■ **WORK TO COMPLETE**: Lines from the line with "(fun (j : Nat)" to the line with "exact List.getD_eq_getElem w" in the entries below, and only those, must be output exactly, with both ends included.

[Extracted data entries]

-- pv_equiv track=rewrite | github.com/the-riviera-kid/dojo-of-panic | session-two-word-stars/build_word_star.py | build_word_star
-- ===== SOURCE A (Python) =====
-- def build_word_star(word):
--     return_value = []
--     grid_size = len(word) * 2 - 1
--     centre_location = grid_size - len(word)
--     for row_index in range(grid_size):
--         row_string = ""
--         for column_index in range(grid_size):
--             if row_index == column_index and row_index == centre_location:
--                 row_string += word[0]
--             elif row_index == centre_location:
--                 distance = abs(centre_location - column_index)
--                 row_string += word[distance]
--             elif column_index == centre_location:
--                 distance = abs(centre_location - row_index)
--                 row_string += word[distance]
--             else:
--                 row_string += "."
--         return_value.append(row_string)
--
--
--     return return_value
-- ===== SOURCE B (Python) =====
-- def build_word_star(word):
--     n = len(word)
--     centre = n - 1
--     rows = []
--     for i in range(2 * n - 1):
--         d = abs(centre - i)
--         if d == 0:
--             rows.append(word[::-1] + word[1:])
--         else:
--             rows.append("." * centre + word[d] + "." * centre)
--     return rows
-- ===== Notes on version B (the rewrite author's own statement) =====
-- stated objective: simpler
-- what changed: Replaced the nested row x column loop (O(n^2) branch tests per cell) with a single loop over rows that builds each row directly: the middle row once as word[::-1]+word[1:], every other row as dots around one letter.
import Mathlib
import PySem

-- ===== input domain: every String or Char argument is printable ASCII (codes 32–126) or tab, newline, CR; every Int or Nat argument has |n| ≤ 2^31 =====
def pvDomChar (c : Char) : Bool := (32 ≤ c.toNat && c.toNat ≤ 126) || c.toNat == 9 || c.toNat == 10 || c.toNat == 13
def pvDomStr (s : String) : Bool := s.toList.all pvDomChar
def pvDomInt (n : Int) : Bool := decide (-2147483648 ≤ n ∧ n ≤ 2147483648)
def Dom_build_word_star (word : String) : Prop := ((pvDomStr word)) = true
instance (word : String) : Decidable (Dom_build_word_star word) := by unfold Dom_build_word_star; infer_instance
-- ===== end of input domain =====

-- B replaces A's nested row×column loop with one loop over rows building each row directly.

-- ===== PORT A =====
-- inner column loop of A, on the char list of the word
def bwsRowA (w : List Char) (centre grid_size i : Int) : List Char :=
  (PySem.List.pyRange 0 grid_size 1).foldl (fun row_string j =>
    if i == j && i == centre then row_string ++ [PySem.List.pyGetD w 0 ' ']
    else if i == centre then row_string ++ [PySem.List.pyGetD w (|centre - j|) ' ']
    else if j == centre then row_string ++ [PySem.List.pyGetD w (|centre - i|) ' ']
    else row_string ++ ['.']) []

def build_word_star (word : String) : List String :=
  let w := word.toList
  let grid_size : Int := (w.length : Int) * 2 - 1
  let centre : Int := grid_size - (w.length : Int)
  (PySem.List.pyRange 0 grid_size 1).foldl
    (fun return_value i => return_value ++ [String.ofList (bwsRowA w centre grid_size i)]) []

-- ===== PORT B =====
def build_word_star_alt (word : String) : List String :=
  let w := word.toList
  let n : Int := (w.length : Int)
  let centre : Int := n - 1
  (PySem.List.pyRange 0 (2 * n - 1) 1).foldl
    (fun rows i =>
      let d : Int := |centre - i|
      if d == 0 then
        rows ++ [String.ofList (((PySem.List.slice? w none none (-1)).getD []) ++ PySem.List.slice w (some 1) none)]
      else
        rows ++ [String.ofList (PySem.List.pyRepeat ['.'] centre ++ [PySem.List.pyGetD w d ' '] ++ PySem.List.pyRepeat ['.'] centre)]) []

-- ===== PRECONDITION & SPEC =====
def Spec_build_word_star (word : String) (out : List String) : Prop := out = build_word_star_alt word
instance (word : String) (out : List String) : Decidable (Spec_build_word_star word out) := by unfold Spec_build_word_star; infer_instance

-- ===== CLAIM (what is proved, stated in full; the proofs are below) =====
def Claim_equal_build_word_star : Prop := ∀ (word : String), Dom_build_word_star word → Spec_build_word_star word (build_word_star word)

-- ===== LEMMAS AND PROOFS =====

-- A's inner loop as a map over the column range
lemma rowA_eq_map (w : List Char) (c g i : Int) :
    bwsRowA w c g i = (PySem.List.pyRange 0 g 1).map (fun j =>
      if i == j && i == c then PySem.List.pyGetD w 0 ' '
      else if i == c then PySem.List.pyGetD w (|c - j|) ' '
      else if j == c then PySem.List.pyGetD w (|c - i|) ' '
      else '.') := by
  unfold bwsRowA
  rw [show (fun (row_string : List Char) (j : Int) =>
      if i == j && i == c then row_string ++ [PySem.List.pyGetD w 0 ' ']
      else if i == c then row_string ++ [PySem.List.pyGetD w (|c - j|) ' ']
      else if j == c then row_string ++ [PySem.List.pyGetD w (|c - i|) ' ']
      else row_string ++ ['.'])
    = (fun (row_string : List Char) (j : Int) => row_string ++
        [if i == j && i == c then PySem.List.pyGetD w 0 ' '
         else if i == c then PySem.List.pyGetD w (|c - j|) ' '
         else if j == c then PySem.List.pyGetD w (|c - i|) ' '
         else '.']) from by funext s j; split_ifs <;> rfl]
  rw [PySem.List.foldl_append_singleton_eq_map]
  rfl

-- the middle row: distances from the centre read the word reversed then its tail
lemma mid_eq (w : List Char) (h1 : 1 ≤ w.length) :
    (List.range (2*w.length-1)).map
      (fun (j : Nat) => PySem.List.pyGetD w (|((w.length:Int)-1) - ((j:Nat):Int)|) ' ')
      = w.reverse ++ w.tail := by
  apply List.ext_getElem
  · simp; omega
  intro j hj _
  simp only [List.getElem_map, List.getElem_range]
  simp only [List.length_map, List.length_range] at hj
  by_cases hc : j < w.length
  · rw [List.getElem_append_left (by simpa using hc)]
    rw [show |((w.length:Int)-1) - ((j:Nat):Int)| = ((w.length - 1 - j : Nat) : Int) by
      rw [abs_of_nonneg (by omega)]; omega]
    rw [PySem.List.pyGetD_natCast, List.getElem_reverse]
    exact List.getD_eq_getElem w ' ' (by omega)
  · rw [List.getElem_append_right (by simpa using hc)]
    rw [show |((w.length:Int)-1) - ((j:Nat):Int)| = ((j - w.length + 1 : Nat) : Int) by
      rw [abs_of_nonpos (by omega)]; omega]
    rw [PySem.List.pyGetD_natCast]
    rw [List.getD_eq_getElem w ' ' (by omega)]
    simp only [List.getElem_tail, List.length_reverse]

-- a non-centre row: a single letter at the centre column, dots elsewhere
lemma side_eq (n : Nat) (c : Char) (h1 : 1 ≤ n) :
    (List.range (2*n-1)).map (fun j => if j = n-1 then c else '.')
      = List.replicate (n-1) '.' ++ [c] ++ List.replicate (n-1) '.' := by
  apply List.ext_getElem
  · simp; omega
  intro j hj _
  simp only [List.getElem_map, List.getElem_range]
  rcases lt_trichotomy j (n-1) with h | h | h
  · rw [if_neg (by omega)]
    rw [List.getElem_append_left (by simp; omega), List.getElem_append_left (by simp; omega),
      List.getElem_replicate]
  · rw [if_pos h]
    rw [List.getElem_append_left (by simp; omega), List.getElem_append_right (by simp; omega)]
    simp [List.getElem_singleton]
  · rw [if_neg (by omega)]
    rw [List.getElem_append_right (by simp; omega), List.getElem_replicate]

theorem key (word : String) : build_word_star word = build_word_star_alt word := by
  unfold build_word_star build_word_star_alt
  set w := word.toList with hw
  by_cases hn : w.length = 0
  · simp only [hn, Nat.cast_zero]
    norm_num
  · have h1 : 1 ≤ w.length := by omega
    have hg : ((w.length:Int))*2-1 = ((2*w.length-1 : Nat):Int) := by omega
    have hg' : 2*((w.length:Int))-1 = ((2*w.length-1 : Nat):Int) := by omega
    have hc : ((w.length:Int))*2-1 - (w.length:Int) = ((w.length:Int))-1 := by ring
    simp only [hg, hg', PySem.List.pyRange_zero_natCast]
    rw [PySem.List.foldl_append_singleton_eq_map]
    rw [show (fun (rows : List String) (i : Int) =>
        if (|(w.length:Int) - 1 - i| == 0) = true then
          rows ++ [String.ofList ((PySem.List.slice? w none none (-1)).getD [] ++ PySem.List.slice w (some 1) none)]
        else
          rows ++ [String.ofList (PySem.List.pyRepeat ['.'] ((w.length:Int) - 1) ++
              [PySem.List.pyGetD w (|(w.length:Int) - 1 - i|) ' '] ++ PySem.List.pyRepeat ['.'] ((w.length:Int) - 1))])
      = (fun (rows : List String) (i : Int) => rows ++
          [if (|(w.length:Int) - 1 - i| == 0) = true then
            String.ofList ((PySem.List.slice? w none none (-1)).getD [] ++ PySem.List.slice w (some 1) none)
          else
            String.ofList (PySem.List.pyRepeat ['.'] ((w.length:Int) - 1) ++
              [PySem.List.pyGetD w (|(w.length:Int) - 1 - i|) ' '] ++ PySem.List.pyRepeat ['.'] ((w.length:Int) - 1))])
      from by funext r i; split_ifs <;> rfl]
    rw [PySem.List.foldl_append_singleton_eq_map]
    simp only [List.map_map, List.nil_append]
    apply List.map_congr_left
    intro k hk
    simp only [List.mem_range] at hk
    simp only [Function.comp_apply]
    have hcen : ((2 * w.length - 1 : Nat) : Int) - (w.length : Int) = (w.length : Int) - 1 := by omega
    rw [hcen, rowA_eq_map, PySem.List.pyRange_zero_natCast, List.map_map]
    by_cases hk1 : k = w.length - 1
    · -- middle row
      have hpos : (|(w.length:Int) - 1 - (k:Int)| == 0) = true := by
        simp only [beq_iff_eq, abs_eq_zero]; omega
      rw [if_pos hpos, PySem.List.slice?_none_none_neg_one, PySem.List.slice_from_one]
      simp only [Option.getD_some]
      congr 1
      rw [← mid_eq w h1]
      apply List.map_congr_left
      intro j hj
      simp only [List.mem_range] at hj
      simp only [Function.comp_apply, beq_iff_eq]
      have hkc : ((k:Nat):Int) = (w.length:Int) - 1 := by omega
      by_cases hkj : ((k:Nat):Int) = ((j:Nat):Int)
      · rw [if_pos (by simp only [Bool.and_eq_true, beq_iff_eq]; omega), show |(w.length:Int) - 1 - ((j:Nat):Int)| = 0 by
          rw [abs_eq_zero]; omega]
      · rw [if_neg (by intro hco; simp only [Bool.and_eq_true, beq_iff_eq] at hco; omega), if_pos hkc]
    · -- side row
      have hneg : (|(w.length:Int) - 1 - (k:Int)| == 0) = true → False := by
        simp only [beq_iff_eq, abs_eq_zero]; omega
      rw [if_neg hneg]
      congr 1
      rw [PySem.List.pyRepeat_singleton, show (((w.length:Int) - 1)).toNat = w.length - 1 by omega]
      rw [← side_eq w.length (PySem.List.pyGetD w (|(w.length:Int) - 1 - (k:Int)|) ' ') h1]
      apply List.map_congr_left
      intro j hj
      simp only [List.mem_range] at hj
      simp only [Function.comp_apply, beq_iff_eq]
      have hknec : ¬ ((k:Nat):Int) = (w.length:Int) - 1 := by omega
      rw [if_neg (by intro hco; simp only [Bool.and_eq_true, beq_iff_eq] at hco; omega), if_neg hknec]
      by_cases hjc : j = w.length - 1
      · rw [if_pos (by omega : ((j:Nat):Int) = (w.length:Int) - 1), if_pos hjc]
      · rw [if_neg (by omega : ¬ ((j:Nat):Int) = (w.length:Int) - 1), if_neg hjc]

-- ===== VERDICT (by name: the statement is the Claim_ definition above) =====
theorem build_word_star_spec : Claim_equal_build_word_star := by
  intro word _
  unfold Spec_build_word_star
  exact key word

■ **EXERCISE RESULT**:
      (fun (j : Nat) => PySem.List.pyGetD w (|((w.length:Int)-1) - ((j:Nat):Int)|) ' ')
      = w.reverse ++ w.tail := by
  apply List.ext_getElem
  · simp; omega
  intro j hj _
  simp only [List.getElem_map, List.getElem_range]
  simp only [List.length_map, List.length_range] at hj
  by_cases hc : j < w.length
  · rw [List.getElem_append_left (by simpa using hc)]
    rw [show |((w.length:Int)-1) - ((j:Nat):Int)| = ((w.length - 1 - j : Nat) : Int) by
      rw [abs_of_nonneg (by omega)]; omega]
    rw [PySem.List.pyGetD_natCast, List.getElem_reverse]
    exact List.getD_eq_getElem w ' ' (by omega)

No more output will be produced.